Chinese premium electric vehicle (EV) maker Nio (NYSE:NIO) hasn’t had a smooth 2021. NIO stock was once trading at the highs of $60 and is down to $30…



This article was originally published by Investor Place

Chinese premium electric vehicle (EV) maker Nio (NYSE:NIO) hasn’t had a smooth 2021. NIO stock was once trading at the highs of $60 and is down to $30 today. Nothing has gone wrong with the company but the overall investor sentiment has led to the sell-off. There are also several concerns associated with Chinese regulations and this has had an impact on NIO stock.

Image showing a Nio store with a glowing logo on the front.Source: Andy Feng/

It was trading at $14 in July 2020 and doubled in October 2020. The stock then hit $54 in November 2020 and saw the best days in the early months of 2021. However, the highs didn’t last long and the stock started falling since March 2021. It hit $33 in May and soared to $53 in June 2021 and fell back to the lows of $30 since then.

Nio has consistently impressed investors with the solid quarterly delivery numbers. Despite rising competition, Nio is walking with pride and is on the way to leading the EV industry. I have always been a fan of NIO stock and I am of the opinion that it could hit the all-time high again in 2022.

The company has already started the year on a strong note. With that in mind, let’s consider two reasons to invest in NIO stock.

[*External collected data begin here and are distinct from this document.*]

lemma pvMark_dims {grid : List (List String)} {vis : List (List Int)} {r c : Int}
    (hd : pvDims grid vis) (hr : 0 ≤ r) (hrn : r < (grid.length : Int))
    (hc : 0 ≤ c) : pvDims grid (pvMark vis r c) := by
  obtain ⟨hlen, hrow⟩ := hd
  unfold pvMark
  rw [PySem.List.pySetD_of_nonneg _ _ hr, PySem.List.pySetD_of_nonneg _ _ hc,
    PySem.List.pyGetD_of_nonneg _ _ hr]
  constructor
  · simpa using hlen
  · intro row hmem
    rcases List.mem_or_eq_of_mem_set hmem with h | h
    · exact hrow _ h
    · subst h
      have hrlt : r.toNat < vis.length := by omega
      have : vis.getD r.toNat [] = vis[r.toNat] := List.getD_eq_getElem vis [] hrlt
      rw [this]
      simpa using hrow _ (List.getElem_mem hrlt)

lemma pvVisAt_pvMark {grid : List (List String)} {vis : List (List Int)} {q p : Int × Int}
    (hd : pvDims grid vis) (hq : pvInb grid q) (hp : pvInb grid p) :
    pvVisAt (pvMark vis q.1 q.2) p.1 p.2 = if p = q then 1 else pvVisAt vis p.1 p.2 := by
  obtain ⟨hlen, hrow⟩ := hd
  obtain ⟨hq1, hq2, hq3, hq4⟩ := hq
  obtain ⟨hp1, hp2, hp3, hp4⟩ := hp
  have hqr : q.1.toNat < vis.length := by omega
  have hrowlen : vis[q.1.toNat].length = (grid.headD []).length :=
    hrow _ (List.getElem_mem hqr)
  have hpr : p.1.toNat < vis.length := by omega
  unfold pvMark
  rw [PySem.List.pySetD_of_nonneg _ _ hq1, PySem.List.pySetD_of_nonneg _ _ hq3,
    PySem.List.pyGetD_of_nonneg _ _ hq1,
    pvVisAt_eq_getD hp1 hp3, pvVisAt_eq_getD hp1 hp3]
  rw [List.getD_eq_getElem vis [] hqr]
  have hrowsel : (vis.set q.1.toNat (vis[q.1.toNat].set q.2.toNat 1)).getD p.1.toNat []
      = if q.1.toNat = p.1.toNat then vis[q.1.toNat].set q.2.toNat 1
        else vis.getD p.1.toNat [] := by
    rw [List.getD_eq_getElem?_getD, List.getElem?_set]
    by_cases h : q.1.toNat = p.1.toNat
    · rw [if_pos h, if_pos hqr, if_pos h]; rfl
    · rw [if_neg h, ← List.getD_eq_getElem?_getD, if_neg h]
  rw [hrowsel]
  by_cases hrr : q.1.toNat = p.1.toNat
  · rw [if_pos hrr]
    rw [List.getD_eq_getElem?_getD, List.getElem?_set]
    by_cases hcc : q.2.toNat = p.2.toNat
    · have hpq : p = q := Prod.ext_iff.2 ⟨by omega, by omega⟩
      rw [if_pos hcc, if_pos hpq]
      have hqc : q.2.toNat < vis[q.1.toNat].length := by omega
      rw [if_pos hqc]
      simp
    · have hpq : ¬ p = q := by intro h; subst h; omega
      rw [if_neg hcc, if_neg hpq, ← List.getD_eq_getElem?_getD,
        List.getD_eq_getElem vis [] hpr]
      have : vis[q.1.toNat] = vis[p.1.toNat] := by congr 1
      rw [this]
  · have hpq : ¬ p = q := by intro h; subst h; omega
    rw [if_neg hrr, if_neg hpq]

-- a Nodup list of in-bounds cells has at most n*m elements
lemma pvLen_le_box {grid : List (List String)} {l : List (Int × Int)} (hn : l.Nodup)
    (hin : ∀ p ∈ l, pvInb grid p) :
    l.length ≤ grid.length * (grid.headD []).length := by
  classical
  set f : Int × Int → Nat × Nat := fun p => (p.1.toNat, p.2.toNat) with hf
  have hmapnd : (l.map f).Nodup := by
    refine List.Nodup.map_on ?_ hn
    intro x hx y hy hxy
    obtain ⟨hx1, hx2, hx3, hx4⟩ := hin x hx
    obtain ⟨hy1, hy2, hy3, hy4⟩ := hin y hy
    simp only [hf, Prod.mk.injEq] at hxy
    exact Prod.ext_iff.2 ⟨by omega, by omega⟩
  have hsub : ∀ x ∈ l.map f, x ∈ Finset.range grid.length ×ˢ Finset.range (grid.headD []).length := by
    intro x hx
    obtain ⟨p, hp, rfl⟩ := List.mem_map.1 hx
    have := hin p hp
    simp only [Finset.mem_product, Finset.mem_range, hf]
    obtain ⟨h1, h2, h3, h4⟩ := this
    omega
  have hcard : (l.map f).toFinset.card = (l.map f).length := List.toFinset_card_of_nodup hmapnd
  have hsub' : (l.map f).toFinset ⊆ Finset.range grid.length ×ˢ Finset.range (grid.headD []).length := by
    intro x hx
    exact hsub x (List.mem_toFinset.1 hx)
  have := Finset.card_le_card hsub'
  simp only [Finset.card_product, Finset.card_range] at this
  have hlm : (l.map f).length = l.length := List.length_map ..
  omega

-- ---- frozen sets ----

lemma pvPairLe_trans (a b c : Int × Int) (hab : pvPairLe a b = true) (hbc : pvPairLe b c = true) :
    pvPairLe a c = true := by
  unfold pvPairLe at *
  simp only [Bool.or_eq_true, Bool.and_eq_true, decide_eq_true_eq, beq_iff_eq] at *
  omega

lemma pvPairLe_total (a b : Int × Int) : (pvPairLe a b || pvPairLe b a) = true := by
  unfold pvPairLe
  simp only [Bool.or_eq_true, Bool.and_eq_true, decide_eq_true_eq, beq_iff_eq]
  omega

lemma pvPairLe_antisymm {a b : Int × Int} (hab : pvPairLe a b = true) (hba : pvPairLe b a = true) :
    a = b := by
  unfold pvPairLe at *
  simp only [Bool.or_eq_true, Bool.and_eq_true, decide_eq_true_eq, beq_iff_eq] at *
  exact Prod.ext_iff.2 ⟨by omega, by omega⟩
theorem altAdvance_countP (s : List Int) (k : Int) (hs : s.Pairwise (· ≤ ·)) :
    ∀ (j : Nat), j ≤ s.countP (fun x => decide (x ≤ k)) →
      altAdvance s k j = s.countP (fun x => decide (x ≤ k)) := by
  have hmono : ∀ (i j : Nat) (hj : j < s.length) (hij : i ≤ j), s[i]'(by omega) ≤ s[j] := by
    intro i j hj hij
    rcases Nat.lt_or_ge i j with h | h
    · exact (List.pairwise_iff_getElem.mp hs) i j (by omega) hj h
    · have : i = j := by omega
      subst this; exact le_refl _
  have key : ∀ (d j : Nat), s.length - j ≤ d → j ≤ s.countP (fun x => decide (x ≤ k)) →
      altAdvance s k j = s.countP (fun x => decide (x ≤ k)) := by
    intro d
    induction d with
    | zero =>
      intro j hd hj
      rw [altAdvance]
      rw [dif_neg (by omega)]
      have : s.countP (fun x => decide (x ≤ k)) ≤ s.length := List.countP_le_length
      omega
    | succ d ihd =>
      intro j hd hj
      rw [altAdvance]
      by_cases hjl : j < s.length
      · rw [dif_pos hjl]
        by_cases hsj : s[j]'hjl ≤ k
        · rw [if_pos hsj]
          apply ihd (j + 1) (by omega)
          have h1 : s.countP (fun x => decide (x ≤ k))
              = (s.take (j + 1)).countP (fun x => decide (x ≤ k))
                + (s.drop (j + 1)).countP (fun x => decide (x ≤ k)) := by
            rw [← List.countP_append, List.take_append_drop]
          have h2 : (s.take (j + 1)).countP (fun x => decide (x ≤ k))
              = (s.take (j + 1)).length := by
            apply List.countP_eq_length.mpr
            intro a ha
            obtain ⟨i, hi, rfl⟩ := List.mem_iff_getElem.mp ha
            rw [List.getElem_take]
            have : i ≤ j := by
              have := hi; simp [List.length_take] at this; omega
            simpa using le_trans (hmono i j hjl this) hsj
          have h3 : (s.take (j + 1)).length = j + 1 := by
            simp [List.length_take]; omega
          omega
        · rw [if_neg hsj]
          have h1 : s.countP (fun x => decide (x ≤ k))
              = (s.take j).countP (fun x => decide (x ≤ k))
                + (s.drop j).countP (fun x => decide (x ≤ k)) := by
            rw [← List.countP_append, List.take_append_drop]
          have h2 : (s.drop j).countP (fun x => decide (x ≤ k)) = 0 := by
            apply List.countP_eq_zero.mpr
            intro a ha
            obtain ⟨i, hi, rfl⟩ := List.mem_iff_getElem.mp ha
            rw [List.getElem_drop]
            have hji : j + i < s.length := by
              have := hi; simp [List.length_drop] at this; omega
            have := hmono j (j + i) hji (by omega)
            simp
            omega
          have h3 : (s.take j).countP (fun x => decide (x ≤ k)) ≤ (s.take j).length :=
            List.countP_le_length
          have h4 : (s.take j).length ≤ j := by simp [List.length_take]
          omega
      · rw [dif_neg hjl]
        have : s.countP (fun x => decide (x ≤ k)) ≤ s.length := List.countP_le_length
        omega
  intro j hj
  exact key (s.length - j) j (le_refl _) hj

The Future of the EV Industry Is Bright

The global electric vehicle market is expected to reach $802.81 billion by 2027, at a growth rate of 22.6%. The highest contributor to the industry in the Asia-Pacific region, followed by Europe and North America. The Asia-Pacific market is expected to reach $357.81 billion by 2027 at a compound annual growth rate (CAGR) of 20.1% and North America is estimated to reach $194.2 billion by 2027.

As countries continue to move towards fuel-efficient and low-emission vehicles, the demand for EVs is only going to rise. Meanwhile, in tandem with the rise in market demand, technological advancements and government initiatives will boost the growth of EV makers in the coming years.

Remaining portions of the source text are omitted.